2004 Boring and Dull?
In our opinion much of the growth of the Equity Markets around the world in 2003 has already taken into account expectations of future corporate earnings growth, in addition to taking up some sentiment-driven slack in the markets following the completion of the first phase of the war in Iraq. However, in a low Inflation, low interest-rate era the former may prove difficult to justify, such that equity markets are likely to dribble sideways for some time, despite short-term ups and downs.
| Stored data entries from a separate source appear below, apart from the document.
-- pv_equiv track=rewrite | github.com/wxyhgk/retain-pdf | scripts/classification/response_parser.py | expand_page_ranges
-- ===== SOURCE A (Python) =====
-- def expand_page_ranges(spec: str, valid_orders: set[int]) -> set[int]:
--     result: set[int] = set()
--     for raw_part in spec.split(","):
--         part = raw_part.strip()
--         if not part:
--             continue
--         if "~" in part:
--             left, right = [chunk.strip() for chunk in part.split("~", 1)]
--             if not left.isdigit() or not right.isdigit():
--                 continue
--             start = int(left)
--             end = int(right)
--             if start > end:
--                 start, end = end, start
--             for order in range(start, end + 1):
--                 if order in valid_orders:
--                     result.add(order)
--             continue
--         if part.isdigit():
--             order = int(part)
--             if order in valid_orders:
--                 result.add(order)
--     return result
-- ===== SOURCE B (Python) =====
-- def _parse_interval(part: str):
--     """Parse one stripped spec part into an inclusive (lo, hi) interval, or None."""
--     if "~" in part:
--         left, right = [c.strip() for c in part.split("~", 1)]
--         if left.isdigit() and right.isdigit():
--             a, b = int(left), int(right)
--             return (min(a, b), max(a, b))
--         return None
--     if part.isdigit():
--         n = int(part)
--         return (n, n)
--     return None
--
--
-- def expand_page_ranges(spec: str, valid_orders: set[int]) -> set[int]:
--     # Two staged passes: parse the spec into a list of inclusive intervals,
--     # then collect the sorted valid orders falling into each interval
--     # (never iterating the integers of a range).
--     intervals = [iv for iv in (_parse_interval(p.strip()) for p in spec.split(",")) if iv is not None]
--     ordered = sorted(valid_orders)
--     result: set[int] = set()
--     for lo, hi in intervals:
--         result.update(v for v in ordered if lo <= v <= hi)
--     return result
-- ===== Notes on version B (the rewrite author's own statement) =====
-- stated objective: alternative
-- what changed: B is two staged passes: it first parses the spec into a list of inclusive intervals (singletons become [n,n]) with a separate helper, then sorts the valid orders once and collects those lying in each interval, instead of A's single loop that scans every integer of each range and tests set membership.
import Mathlib
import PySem

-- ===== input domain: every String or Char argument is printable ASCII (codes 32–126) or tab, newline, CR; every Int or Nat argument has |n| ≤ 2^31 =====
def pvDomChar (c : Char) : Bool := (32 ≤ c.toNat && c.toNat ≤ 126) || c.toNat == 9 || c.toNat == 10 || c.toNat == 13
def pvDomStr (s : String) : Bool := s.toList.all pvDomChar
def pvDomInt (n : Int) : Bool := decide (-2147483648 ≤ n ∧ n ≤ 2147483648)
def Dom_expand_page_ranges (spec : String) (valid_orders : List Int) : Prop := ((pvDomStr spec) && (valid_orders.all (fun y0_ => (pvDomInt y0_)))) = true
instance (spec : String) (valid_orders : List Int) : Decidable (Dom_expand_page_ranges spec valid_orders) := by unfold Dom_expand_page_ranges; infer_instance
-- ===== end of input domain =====

-- B replaces A's single loop (scan every integer of each range, test membership)
-- by two staged passes: parse the spec into a list of inclusive intervals, then
-- collect the sorted valid orders falling into each interval (alternative algorithm,
-- same return value).

-- ===== PORT A =====
def expand_page_ranges (spec : String) (valid_orders : List Int) : List Int :=
  ((PySem.Str.split? spec ",").getD []).foldl (fun result raw_part =>
    let part := PySem.Str.strip raw_part
    if part = "" then result
    else if PySem.Str.isIn "~" part then
      -- part.split("~", 1) always yields exactly two chunks here since "~" ∈ part
      let chunks := ((PySem.Str.splitMax? part "~" 1).getD []).map PySem.Str.strip
      let left := chunks.getD 0 ""
      let right := chunks.getD 1 ""
      if !(PySem.Str.strIsdigit left) || !(PySem.Str.strIsdigit right) then result
      else
        -- int(left)/int(right) cannot raise: both are nonempty digit strings
        let start := (PySem.Int.ofStr? left).getD 0
        let stop := (PySem.Int.ofStr? right).getD 0
        let se := if start > stop then (stop, start) else (start, stop)
        (PySem.List.pyRange se.1 (se.2 + 1)).foldl
          (fun r o => if valid_orders.contains o then PySem.Set.add r o else r) result
    else if PySem.Str.strIsdigit part then
      let order := (PySem.Int.ofStr? part).getD 0
      if valid_orders.contains order then PySem.Set.add result order else result
    else result) []

-- ===== PORT B =====
-- _parse_interval: one stripped part -> inclusive interval or None
def parseInterval (part : String) : Option (Int × Int) :=
  if PySem.Str.isIn "~" part then
    let chunks := ((PySem.Str.splitMax? part "~" 1).getD []).map PySem.Str.strip
    let left := chunks.getD 0 ""
    let right := chunks.getD 1 ""
    if PySem.Str.strIsdigit left && PySem.Str.strIsdigit right then
      let a := (PySem.Int.ofStr? left).getD 0
      let b := (PySem.Int.ofStr? right).getD 0
      some (min a b, max a b)
    else none
  else if PySem.Str.strIsdigit part then
    some ((PySem.Int.ofStr? part).getD 0, (PySem.Int.ofStr? part).getD 0)
  else none

def expand_page_ranges_alt (spec : String) (valid_orders : List Int) : List Int :=
  -- pass 1: intervals = [iv for iv in (_parse_interval(p.strip()) for p in spec.split(",")) if iv is not None]
  let intervals := ((PySem.Str.split? spec ",").getD []).filterMap
    (fun p => parseInterval (PySem.Str.strip p))
  -- ordered = sorted(valid_orders)  (valid_orders is a Python set: distinct elements)
  let ordered := PySem.List.sorted (PySem.Set.ofList valid_orders) (fun x => x)
  -- pass 2: for lo, hi in intervals: result.update(v for v in ordered if lo <= v <= hi)
  intervals.foldl (fun result iv =>
    ordered.foldl (fun r v => if iv.1 ≤ v && v ≤ iv.2 then PySem.Set.add r v else r) result) []

-- ===== PRECONDITION & SPEC =====
def Spec_expand_page_ranges (spec : String) (valid_orders : List Int) (out : List Int) : Prop := out = expand_page_ranges_alt spec valid_orders
instance (spec : String) (valid_orders : List Int) (out : List Int) : Decidable (Spec_expand_page_ranges spec valid_orders out) := by unfold Spec_expand_page_ranges; infer_instance

-- ===== CLAIM =====
def Claim_equal_expand_page_ranges : Prop := ∀ (spec : String) (valid_orders : List Int), Dom_expand_page_ranges spec valid_orders → Spec_expand_page_ranges spec valid_orders (expand_page_ranges spec valid_orders)

-- ===== LEMMAS AND PROOFS =====

-- conditional Set.add fold = fold of Set.add over the filtered list
theorem foldl_add_if_eq_filter (p : Int → Bool) (l : List Int) (r : PySem.Set Int) :
    l.foldl (fun r o => if p o then PySem.Set.add r o else r) r
      = (l.filter p).foldl PySem.Set.add r := by
  induction l generalizing r with
  | nil => rfl
  | cons x xs ih =>
    by_cases h : p x <;> simp [h, ih]

-- two strictly increasing integer lists with the same members are equal
theorem eq_of_pairwise_lt_of_mem_iff (l1 l2 : List Int)
    (h1 : l1.Pairwise (· < ·)) (h2 : l2.Pairwise (· < ·))
    (hm : ∀ x, x ∈ l1 ↔ x ∈ l2) : l1 = l2 := by
  apply List.Perm.eq_of_pairwise (fun a b _ _ hab hba => le_antisymm hab hba)
    (h1.imp le_of_lt) (h2.imp le_of_lt)
  exact List.perm_of_nodup_nodup_toFinset_eq (h1.imp ne_of_lt) (h2.imp ne_of_lt)
    (Finset.ext fun x => by simpa [List.mem_toFinset] using hm x)

-- the per-interval element sequences coincide
theorem range_filter_eq_sorted_filter (vs : List Int) (s e : Int) :
    (PySem.List.pyRange s (e + 1)).filter (fun o => vs.contains o)
      = (PySem.List.sorted (PySem.Set.ofList vs) (fun x => x)).filter
          (fun v => s <= v && v <= e) := by
  apply eq_of_pairwise_lt_of_mem_iff
  · exact List.Pairwise.filter _ (PySem.List.pairwise_lt_pyRange_one s (e + 1))
  · exact List.Pairwise.filter _ (PySem.List.sorted_ofList_pairwise_lt vs)
  · intro x
    simp only [List.mem_filter, PySem.List.mem_pyRange_one, PySem.List.mem_sorted,
      PySem.Set.mem_ofList, decide_eq_true_eq, Bool.and_eq_true, Int.lt_add_one_iff,
      List.contains_eq_mem]
    tauto

-- A's range scan equals B's filter over the sorted valid orders
theorem fold_eq (vs : List Int) (s e : Int) (r : PySem.Set Int) :
    (PySem.List.pyRange s (e + 1)).foldl
        (fun r o => if vs.contains o then PySem.Set.add r o else r) r
      = (PySem.List.sorted (PySem.Set.ofList vs) (fun x => x)).foldl
        (fun r v => if s <= v && v <= e then PySem.Set.add r v else r) r := by
  rw [foldl_add_if_eq_filter, foldl_add_if_eq_filter, range_filter_eq_sorted_filter]

-- folding over a filterMap = folding over the source with an option-match step
theorem foldl_filterMap_option {α β γ : Type} (g : α → Option β) (f : γ → β → γ)
    (l : List α) (init : γ) :
    (l.filterMap g).foldl f init
      = l.foldl (fun acc x => (g x).elim acc (f acc)) init := by
  induction l generalizing init with
  | nil => rfl
  | cons x xs ih =>
    cases h : g x <;> simp [h, ih]

-- A's loop body for one stripped part, expressed through B's parser
theorem step_eq (vs : List Int) (r : PySem.Set Int) (part : String) :
    (if part = "" then r
     else if PySem.Str.isIn "~" part then
       let chunks := ((PySem.Str.splitMax? part "~" 1).getD []).map PySem.Str.strip
       let left := chunks.getD 0 ""
       let right := chunks.getD 1 ""
       if !(PySem.Str.strIsdigit left) || !(PySem.Str.strIsdigit right) then r
       else
         let start := (PySem.Int.ofStr? left).getD 0
         let stop := (PySem.Int.ofStr? right).getD 0
         let se := if start > stop then (stop, start) else (start, stop)
         (PySem.List.pyRange se.1 (se.2 + 1)).foldl
           (fun r o => if vs.contains o then PySem.Set.add r o else r) r
     else if PySem.Str.strIsdigit part then
       let order := (PySem.Int.ofStr? part).getD 0
       if vs.contains order then PySem.Set.add r order else r
     else r)
    = (parseInterval part).elim r (fun iv =>
        (PySem.List.sorted (PySem.Set.ofList vs) (fun x => x)).foldl
          (fun result v => if iv.1 ≤ v && v ≤ iv.2 then PySem.Set.add result v else result) r) := by
  by_cases h0 : part = ""
  · subst h0
    have hp : parseInterval "" = none := by rfl
    rw [hp, if_pos rfl]
    rfl
  · rw [if_neg h0]
    unfold parseInterval
    by_cases h1 : PySem.Str.isIn "~" part
    · simp only [if_pos h1]
      generalize (((PySem.Str.splitMax? part "~" 1).getD []).map PySem.Str.strip).getD 0 "" = left
      generalize (((PySem.Str.splitMax? part "~" 1).getD []).map PySem.Str.strip).getD 1 "" = right
      generalize (PySem.Int.ofStr? left).getD 0 = a
      generalize (PySem.Int.ofStr? right).getD 0 = b
      by_cases h2 : PySem.Str.strIsdigit left && PySem.Str.strIsdigit right
      · have h2' : (!(PySem.Str.strIsdigit left) || !(PySem.Str.strIsdigit right)) = false := by
          simp_all
        simp only [if_pos h2, h2', Bool.false_eq_true, if_false]
        have hse : (if a > b then (b, a) else (a, b)) = (min a b, max a b) := by
          split_ifs with h
          · simp [min_def, max_def]; omega
          · simp [min_def, max_def]; omega
        rw [hse]
        exact fold_eq vs (min a b) (max a b) r
      · have h2' : (!(PySem.Str.strIsdigit left) || !(PySem.Str.strIsdigit right)) = true := by
          cases hL : PySem.Str.strIsdigit left <;> cases hR : PySem.Str.strIsdigit right <;>
            simp_all
        simp only [if_neg h2, h2', if_true]
        rfl
    · simp only [if_neg h1]
      by_cases h3 : PySem.Str.strIsdigit part
      · simp only [if_pos h3]
        generalize (PySem.Int.ofStr? part).getD 0 = n
        have := fold_eq vs n n r
        rw [PySem.List.pyRange_one_singleton] at this
        simp only [List.foldl_cons, List.foldl_nil] at this
        rw [this]
        rfl
      · simp only [if_neg h3]
        rfl

-- ===== VERDICT =====
set_option maxHeartbeats 1000000 in
theorem expand_page_ranges_spec : Claim_equal_expand_page_ranges := by
  intro spec vs _
  unfold Spec_expand_page_ranges expand_page_ranges expand_page_ranges_alt
  rw [foldl_filterMap_option]
  refine congrFun (congrArg (fun f => List.foldl f ([] : PySem.Set Int)) ?_) _
  funext r raw
  exact step_eq vs r (PySem.Str.strip raw)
US equities become more and more expensive because of the dramatic slide in the value of the dollar, which will probably continue for some months, over and above the questionable valuations of large portions of US equity market indices.

Financing of the US debt by Asian economies buying and owning over 55% of the US Treasury market, in an attempt to stem the appreciation of their own currencies, can only continue for so long before something has to break; and as long as US interest rates remain low there is little incentive for foreign governments to buy dollars in this way.

The effect of massive tax cuts and givebacks in America will slowly unwind in the UK. Gordon Brown is into a massive borrowing spree to maintain public expenditure, ultimately, in both cases, it has to be paid for by someone, somewhere.

Taxes could go up but this of course will dampen economic growth. Interest rates could go up and this will clearly dampen economic performance. At some point there is bound to be the re-emergence of inflation, but again, how far can this go before the reality of global deflationary forces sets in, particularly driven by the massive shift of manufacturing jobs to Asian economies and the general low inflation, low interest era in which we live?

The Investment Model Going Forward – is more of the same

For lower risk investors we would consider a combination of: equity Income funds in the UK; a reasonable amount of corporate bond funds with an emphasis on funds which can invest across the yield spectrum; a modest exposure to commercial property, and; only a small proportion in higher risk but potentially lucrative markets including the Far East, in particular China, and in global natural resources funds.

Depending upon your timescale, the amount of income required and your risk profile, a higher exposure to the Far East could prove profitable in the long run, in particular the double play of buying Dollar-denominated assets in China, where you may see a currency gain in addition to the growth potential of such a populous and (relatively) emerging economy.

Combining this approach with investment in natural resource funds, as the East tools up to build their own economies in the image of Western industrial giants, is creating enormous demand for commodities worldwide and could prove to be very rewarding (though naturally volatile and therefore higher risk).

Finally a modest exposure to index linked stock should be considered as a low-risk hedge against what seems to be a modest but inevitable rise in inflation, as Western economies try to devalue their debt mountains. This, of course, will very much depend upon how Asian governments, in particular China, decide how to play their hand in relation to their currency value.

Conclusion
To our mind 2004 will not provide a spectacular investment return for most balanced, diversified portfolios, despite the emergence of one or two possible 'hotspots'. We think there is unlikely to be a dramatic collapse in equity values or in property prices, but we expect it will continue to be difficult to make investment returns in excess of 5%. Investors in developed Western economies should become accustomed to this reality.